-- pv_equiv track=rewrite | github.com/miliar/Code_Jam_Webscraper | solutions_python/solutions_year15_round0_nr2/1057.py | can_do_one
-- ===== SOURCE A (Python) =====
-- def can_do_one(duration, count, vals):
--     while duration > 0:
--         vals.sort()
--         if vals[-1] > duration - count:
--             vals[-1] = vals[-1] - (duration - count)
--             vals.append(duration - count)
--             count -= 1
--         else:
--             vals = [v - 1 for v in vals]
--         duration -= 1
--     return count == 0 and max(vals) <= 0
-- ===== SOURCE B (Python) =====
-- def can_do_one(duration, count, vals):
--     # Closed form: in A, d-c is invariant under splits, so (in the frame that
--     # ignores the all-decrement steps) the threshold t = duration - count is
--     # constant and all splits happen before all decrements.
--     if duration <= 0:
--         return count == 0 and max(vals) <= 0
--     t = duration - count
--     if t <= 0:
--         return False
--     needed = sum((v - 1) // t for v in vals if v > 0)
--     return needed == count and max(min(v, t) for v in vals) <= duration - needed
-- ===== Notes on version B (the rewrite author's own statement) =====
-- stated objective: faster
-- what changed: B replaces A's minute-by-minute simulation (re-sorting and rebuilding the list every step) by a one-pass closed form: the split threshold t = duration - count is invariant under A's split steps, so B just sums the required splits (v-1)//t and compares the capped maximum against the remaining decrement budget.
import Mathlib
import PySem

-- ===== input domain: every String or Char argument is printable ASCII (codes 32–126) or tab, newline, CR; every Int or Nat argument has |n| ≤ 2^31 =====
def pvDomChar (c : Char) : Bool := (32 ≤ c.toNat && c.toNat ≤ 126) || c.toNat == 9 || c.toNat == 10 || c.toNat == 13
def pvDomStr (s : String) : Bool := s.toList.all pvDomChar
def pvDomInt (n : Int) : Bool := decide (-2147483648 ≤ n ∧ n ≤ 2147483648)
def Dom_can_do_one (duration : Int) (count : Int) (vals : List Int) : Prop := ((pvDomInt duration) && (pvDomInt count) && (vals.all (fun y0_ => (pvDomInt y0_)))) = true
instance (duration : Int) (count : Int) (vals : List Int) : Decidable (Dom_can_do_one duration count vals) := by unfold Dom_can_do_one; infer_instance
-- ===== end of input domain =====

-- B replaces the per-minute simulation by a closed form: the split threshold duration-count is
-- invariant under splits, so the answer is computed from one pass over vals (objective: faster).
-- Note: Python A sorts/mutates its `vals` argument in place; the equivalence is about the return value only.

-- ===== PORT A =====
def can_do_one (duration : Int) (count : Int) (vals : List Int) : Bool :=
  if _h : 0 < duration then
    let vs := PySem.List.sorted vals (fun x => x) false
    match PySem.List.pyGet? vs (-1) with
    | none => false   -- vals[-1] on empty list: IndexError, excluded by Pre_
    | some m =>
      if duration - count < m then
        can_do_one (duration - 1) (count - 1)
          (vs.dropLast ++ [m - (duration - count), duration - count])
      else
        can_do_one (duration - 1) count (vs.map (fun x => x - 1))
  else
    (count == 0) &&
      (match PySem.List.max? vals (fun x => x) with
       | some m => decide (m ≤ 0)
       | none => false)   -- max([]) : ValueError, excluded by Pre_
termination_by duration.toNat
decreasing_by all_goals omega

-=-=-=-=-

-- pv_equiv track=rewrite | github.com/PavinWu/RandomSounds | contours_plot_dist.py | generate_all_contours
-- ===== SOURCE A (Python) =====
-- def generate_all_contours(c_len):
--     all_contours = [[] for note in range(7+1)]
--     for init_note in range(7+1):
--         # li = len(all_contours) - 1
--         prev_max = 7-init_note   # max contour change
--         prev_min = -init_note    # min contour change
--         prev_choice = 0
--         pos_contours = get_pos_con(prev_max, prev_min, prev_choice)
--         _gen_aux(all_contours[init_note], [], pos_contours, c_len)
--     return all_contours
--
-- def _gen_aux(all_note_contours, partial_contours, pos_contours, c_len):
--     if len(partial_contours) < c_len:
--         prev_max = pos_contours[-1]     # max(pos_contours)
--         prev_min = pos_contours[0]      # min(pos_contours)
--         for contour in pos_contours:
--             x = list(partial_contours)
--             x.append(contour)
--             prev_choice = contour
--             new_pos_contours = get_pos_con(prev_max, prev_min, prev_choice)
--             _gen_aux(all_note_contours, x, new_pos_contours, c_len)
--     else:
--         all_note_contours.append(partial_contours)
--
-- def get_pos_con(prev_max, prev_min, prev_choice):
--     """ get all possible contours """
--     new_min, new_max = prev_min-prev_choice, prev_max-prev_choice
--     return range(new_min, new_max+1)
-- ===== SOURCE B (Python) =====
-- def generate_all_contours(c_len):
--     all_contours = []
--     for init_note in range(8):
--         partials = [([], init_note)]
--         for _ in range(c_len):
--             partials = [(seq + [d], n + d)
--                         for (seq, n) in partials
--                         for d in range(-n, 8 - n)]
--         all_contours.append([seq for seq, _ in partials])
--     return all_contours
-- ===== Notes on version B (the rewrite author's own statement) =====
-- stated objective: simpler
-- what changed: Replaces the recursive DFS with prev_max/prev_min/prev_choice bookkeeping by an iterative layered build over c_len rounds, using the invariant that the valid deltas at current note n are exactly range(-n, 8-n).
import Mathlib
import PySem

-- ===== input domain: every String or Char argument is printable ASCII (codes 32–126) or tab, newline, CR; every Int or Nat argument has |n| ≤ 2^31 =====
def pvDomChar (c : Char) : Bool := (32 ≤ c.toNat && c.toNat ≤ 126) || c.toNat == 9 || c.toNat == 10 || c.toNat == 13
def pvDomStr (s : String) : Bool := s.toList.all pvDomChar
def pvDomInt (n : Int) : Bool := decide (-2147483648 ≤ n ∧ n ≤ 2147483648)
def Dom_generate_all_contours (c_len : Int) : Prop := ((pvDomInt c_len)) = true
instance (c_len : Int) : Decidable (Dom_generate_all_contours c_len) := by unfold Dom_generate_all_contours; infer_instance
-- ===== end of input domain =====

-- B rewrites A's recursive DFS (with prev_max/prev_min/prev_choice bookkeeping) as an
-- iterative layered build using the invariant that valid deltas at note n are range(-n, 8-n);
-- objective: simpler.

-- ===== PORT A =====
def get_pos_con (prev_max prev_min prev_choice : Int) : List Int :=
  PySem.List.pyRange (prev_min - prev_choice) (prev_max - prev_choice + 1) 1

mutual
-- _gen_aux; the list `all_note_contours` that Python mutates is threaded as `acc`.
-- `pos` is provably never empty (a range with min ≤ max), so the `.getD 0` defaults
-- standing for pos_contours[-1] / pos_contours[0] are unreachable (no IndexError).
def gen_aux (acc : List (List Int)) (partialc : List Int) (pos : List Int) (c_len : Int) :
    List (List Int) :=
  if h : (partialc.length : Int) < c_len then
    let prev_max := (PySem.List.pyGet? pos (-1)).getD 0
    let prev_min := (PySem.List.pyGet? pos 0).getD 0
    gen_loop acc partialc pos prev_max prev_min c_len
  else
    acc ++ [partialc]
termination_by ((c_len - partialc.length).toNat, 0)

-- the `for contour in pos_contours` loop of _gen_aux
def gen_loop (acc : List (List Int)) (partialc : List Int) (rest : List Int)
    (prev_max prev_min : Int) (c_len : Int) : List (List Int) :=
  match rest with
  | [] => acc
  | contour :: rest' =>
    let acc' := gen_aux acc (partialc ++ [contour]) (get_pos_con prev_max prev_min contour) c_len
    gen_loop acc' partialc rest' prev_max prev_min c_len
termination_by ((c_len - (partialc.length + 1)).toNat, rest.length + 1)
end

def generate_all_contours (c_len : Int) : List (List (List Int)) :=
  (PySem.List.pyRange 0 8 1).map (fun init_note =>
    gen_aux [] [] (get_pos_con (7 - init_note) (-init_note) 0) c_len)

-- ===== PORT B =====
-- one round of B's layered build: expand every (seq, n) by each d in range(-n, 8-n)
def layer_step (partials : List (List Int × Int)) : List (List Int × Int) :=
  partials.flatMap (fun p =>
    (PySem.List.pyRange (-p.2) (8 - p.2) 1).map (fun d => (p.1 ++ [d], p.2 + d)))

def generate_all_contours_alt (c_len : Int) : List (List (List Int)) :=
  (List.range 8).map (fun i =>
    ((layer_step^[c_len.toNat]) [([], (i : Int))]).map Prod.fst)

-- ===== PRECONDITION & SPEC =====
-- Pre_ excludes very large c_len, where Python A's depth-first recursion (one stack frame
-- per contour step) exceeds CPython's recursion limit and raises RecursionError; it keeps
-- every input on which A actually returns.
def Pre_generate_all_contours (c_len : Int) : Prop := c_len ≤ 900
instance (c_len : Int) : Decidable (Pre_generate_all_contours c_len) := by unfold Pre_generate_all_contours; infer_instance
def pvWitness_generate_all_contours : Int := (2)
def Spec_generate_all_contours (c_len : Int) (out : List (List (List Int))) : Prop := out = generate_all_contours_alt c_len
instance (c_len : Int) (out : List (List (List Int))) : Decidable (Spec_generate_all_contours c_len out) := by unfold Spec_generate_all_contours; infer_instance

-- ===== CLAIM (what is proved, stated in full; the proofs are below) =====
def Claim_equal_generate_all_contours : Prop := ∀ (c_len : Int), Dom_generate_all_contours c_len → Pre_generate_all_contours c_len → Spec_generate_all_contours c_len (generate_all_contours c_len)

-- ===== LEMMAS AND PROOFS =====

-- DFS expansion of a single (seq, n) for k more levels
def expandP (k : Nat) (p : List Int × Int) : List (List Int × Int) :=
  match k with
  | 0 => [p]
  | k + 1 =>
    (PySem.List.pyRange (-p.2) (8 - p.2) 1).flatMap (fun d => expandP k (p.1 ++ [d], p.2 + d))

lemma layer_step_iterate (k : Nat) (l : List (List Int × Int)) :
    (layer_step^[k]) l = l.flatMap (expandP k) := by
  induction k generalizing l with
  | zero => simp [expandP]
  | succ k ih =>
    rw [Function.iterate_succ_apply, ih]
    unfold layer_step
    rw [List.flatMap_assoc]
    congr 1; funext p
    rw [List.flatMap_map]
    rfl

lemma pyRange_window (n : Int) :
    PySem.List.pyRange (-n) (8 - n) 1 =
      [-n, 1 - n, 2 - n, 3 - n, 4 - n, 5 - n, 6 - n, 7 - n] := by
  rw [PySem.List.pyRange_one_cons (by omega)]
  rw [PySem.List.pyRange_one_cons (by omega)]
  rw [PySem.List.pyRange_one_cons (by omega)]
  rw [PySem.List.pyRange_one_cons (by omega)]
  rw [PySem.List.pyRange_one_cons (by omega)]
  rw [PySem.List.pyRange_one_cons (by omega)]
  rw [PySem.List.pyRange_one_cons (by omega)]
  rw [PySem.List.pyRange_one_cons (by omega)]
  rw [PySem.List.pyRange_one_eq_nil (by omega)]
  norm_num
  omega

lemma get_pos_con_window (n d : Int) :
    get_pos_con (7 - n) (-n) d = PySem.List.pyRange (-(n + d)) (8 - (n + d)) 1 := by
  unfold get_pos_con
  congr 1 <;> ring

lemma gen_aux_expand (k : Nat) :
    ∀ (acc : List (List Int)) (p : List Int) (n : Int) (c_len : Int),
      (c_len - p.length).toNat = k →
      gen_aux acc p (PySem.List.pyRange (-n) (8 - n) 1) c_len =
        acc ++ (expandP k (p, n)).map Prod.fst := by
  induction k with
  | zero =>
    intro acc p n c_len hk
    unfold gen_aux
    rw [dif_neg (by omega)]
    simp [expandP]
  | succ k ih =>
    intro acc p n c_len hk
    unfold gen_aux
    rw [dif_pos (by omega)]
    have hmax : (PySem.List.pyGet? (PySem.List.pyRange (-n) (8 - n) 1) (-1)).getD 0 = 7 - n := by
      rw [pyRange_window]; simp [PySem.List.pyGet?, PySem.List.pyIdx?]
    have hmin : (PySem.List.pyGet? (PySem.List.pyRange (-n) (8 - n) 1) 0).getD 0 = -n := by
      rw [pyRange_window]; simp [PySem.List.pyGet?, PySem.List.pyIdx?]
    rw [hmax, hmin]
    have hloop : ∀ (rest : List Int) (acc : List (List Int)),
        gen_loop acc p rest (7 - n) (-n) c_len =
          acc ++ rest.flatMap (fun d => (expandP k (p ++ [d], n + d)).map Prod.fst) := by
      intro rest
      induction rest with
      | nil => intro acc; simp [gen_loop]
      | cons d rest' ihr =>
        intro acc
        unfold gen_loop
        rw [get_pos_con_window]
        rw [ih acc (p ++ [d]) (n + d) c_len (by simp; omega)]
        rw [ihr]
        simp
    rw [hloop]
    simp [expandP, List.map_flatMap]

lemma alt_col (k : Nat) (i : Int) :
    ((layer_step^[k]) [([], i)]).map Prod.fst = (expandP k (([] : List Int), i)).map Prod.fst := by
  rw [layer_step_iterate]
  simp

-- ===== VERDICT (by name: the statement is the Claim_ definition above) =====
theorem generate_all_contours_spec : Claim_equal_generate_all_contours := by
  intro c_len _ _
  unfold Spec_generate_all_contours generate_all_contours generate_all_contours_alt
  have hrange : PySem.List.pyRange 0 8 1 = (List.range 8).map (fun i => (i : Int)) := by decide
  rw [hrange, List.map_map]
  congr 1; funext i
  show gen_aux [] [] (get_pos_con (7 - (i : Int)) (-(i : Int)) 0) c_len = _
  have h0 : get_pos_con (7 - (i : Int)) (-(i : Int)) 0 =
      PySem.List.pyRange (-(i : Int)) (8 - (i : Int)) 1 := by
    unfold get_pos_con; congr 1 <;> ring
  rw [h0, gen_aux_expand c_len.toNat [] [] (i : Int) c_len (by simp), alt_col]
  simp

-=-=-=-=-

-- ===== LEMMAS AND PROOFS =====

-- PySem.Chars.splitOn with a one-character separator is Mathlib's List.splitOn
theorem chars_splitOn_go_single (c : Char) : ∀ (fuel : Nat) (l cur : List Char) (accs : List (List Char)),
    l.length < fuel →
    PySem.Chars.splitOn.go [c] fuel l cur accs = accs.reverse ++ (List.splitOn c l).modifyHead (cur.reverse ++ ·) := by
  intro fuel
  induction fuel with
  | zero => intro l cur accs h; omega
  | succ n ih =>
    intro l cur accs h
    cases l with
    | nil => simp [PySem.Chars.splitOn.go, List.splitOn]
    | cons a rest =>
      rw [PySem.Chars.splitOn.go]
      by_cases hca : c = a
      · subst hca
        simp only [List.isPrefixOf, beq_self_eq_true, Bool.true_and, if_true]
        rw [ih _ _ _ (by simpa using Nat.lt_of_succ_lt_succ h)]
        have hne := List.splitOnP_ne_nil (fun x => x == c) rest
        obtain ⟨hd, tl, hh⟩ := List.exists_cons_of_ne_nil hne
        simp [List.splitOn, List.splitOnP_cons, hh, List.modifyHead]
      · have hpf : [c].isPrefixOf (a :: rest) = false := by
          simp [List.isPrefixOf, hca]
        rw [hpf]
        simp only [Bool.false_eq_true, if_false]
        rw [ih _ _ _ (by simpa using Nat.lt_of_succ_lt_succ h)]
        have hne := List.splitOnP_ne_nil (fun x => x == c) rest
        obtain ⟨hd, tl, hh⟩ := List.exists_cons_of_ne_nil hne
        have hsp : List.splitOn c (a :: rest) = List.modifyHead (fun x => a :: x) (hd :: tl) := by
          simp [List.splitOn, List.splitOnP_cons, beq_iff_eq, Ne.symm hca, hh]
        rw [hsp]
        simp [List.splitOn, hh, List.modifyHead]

-=-=-=-=-

[PROMPT]
Return all lines from the data above with "frame" in them.

[OUTPUT OF THE TASK]
--     # Closed form: in A, d-c is invariant under splits, so (in the frame that
-- Pre_ excludes very large c_len, where Python A's depth-first recursion (one stack frame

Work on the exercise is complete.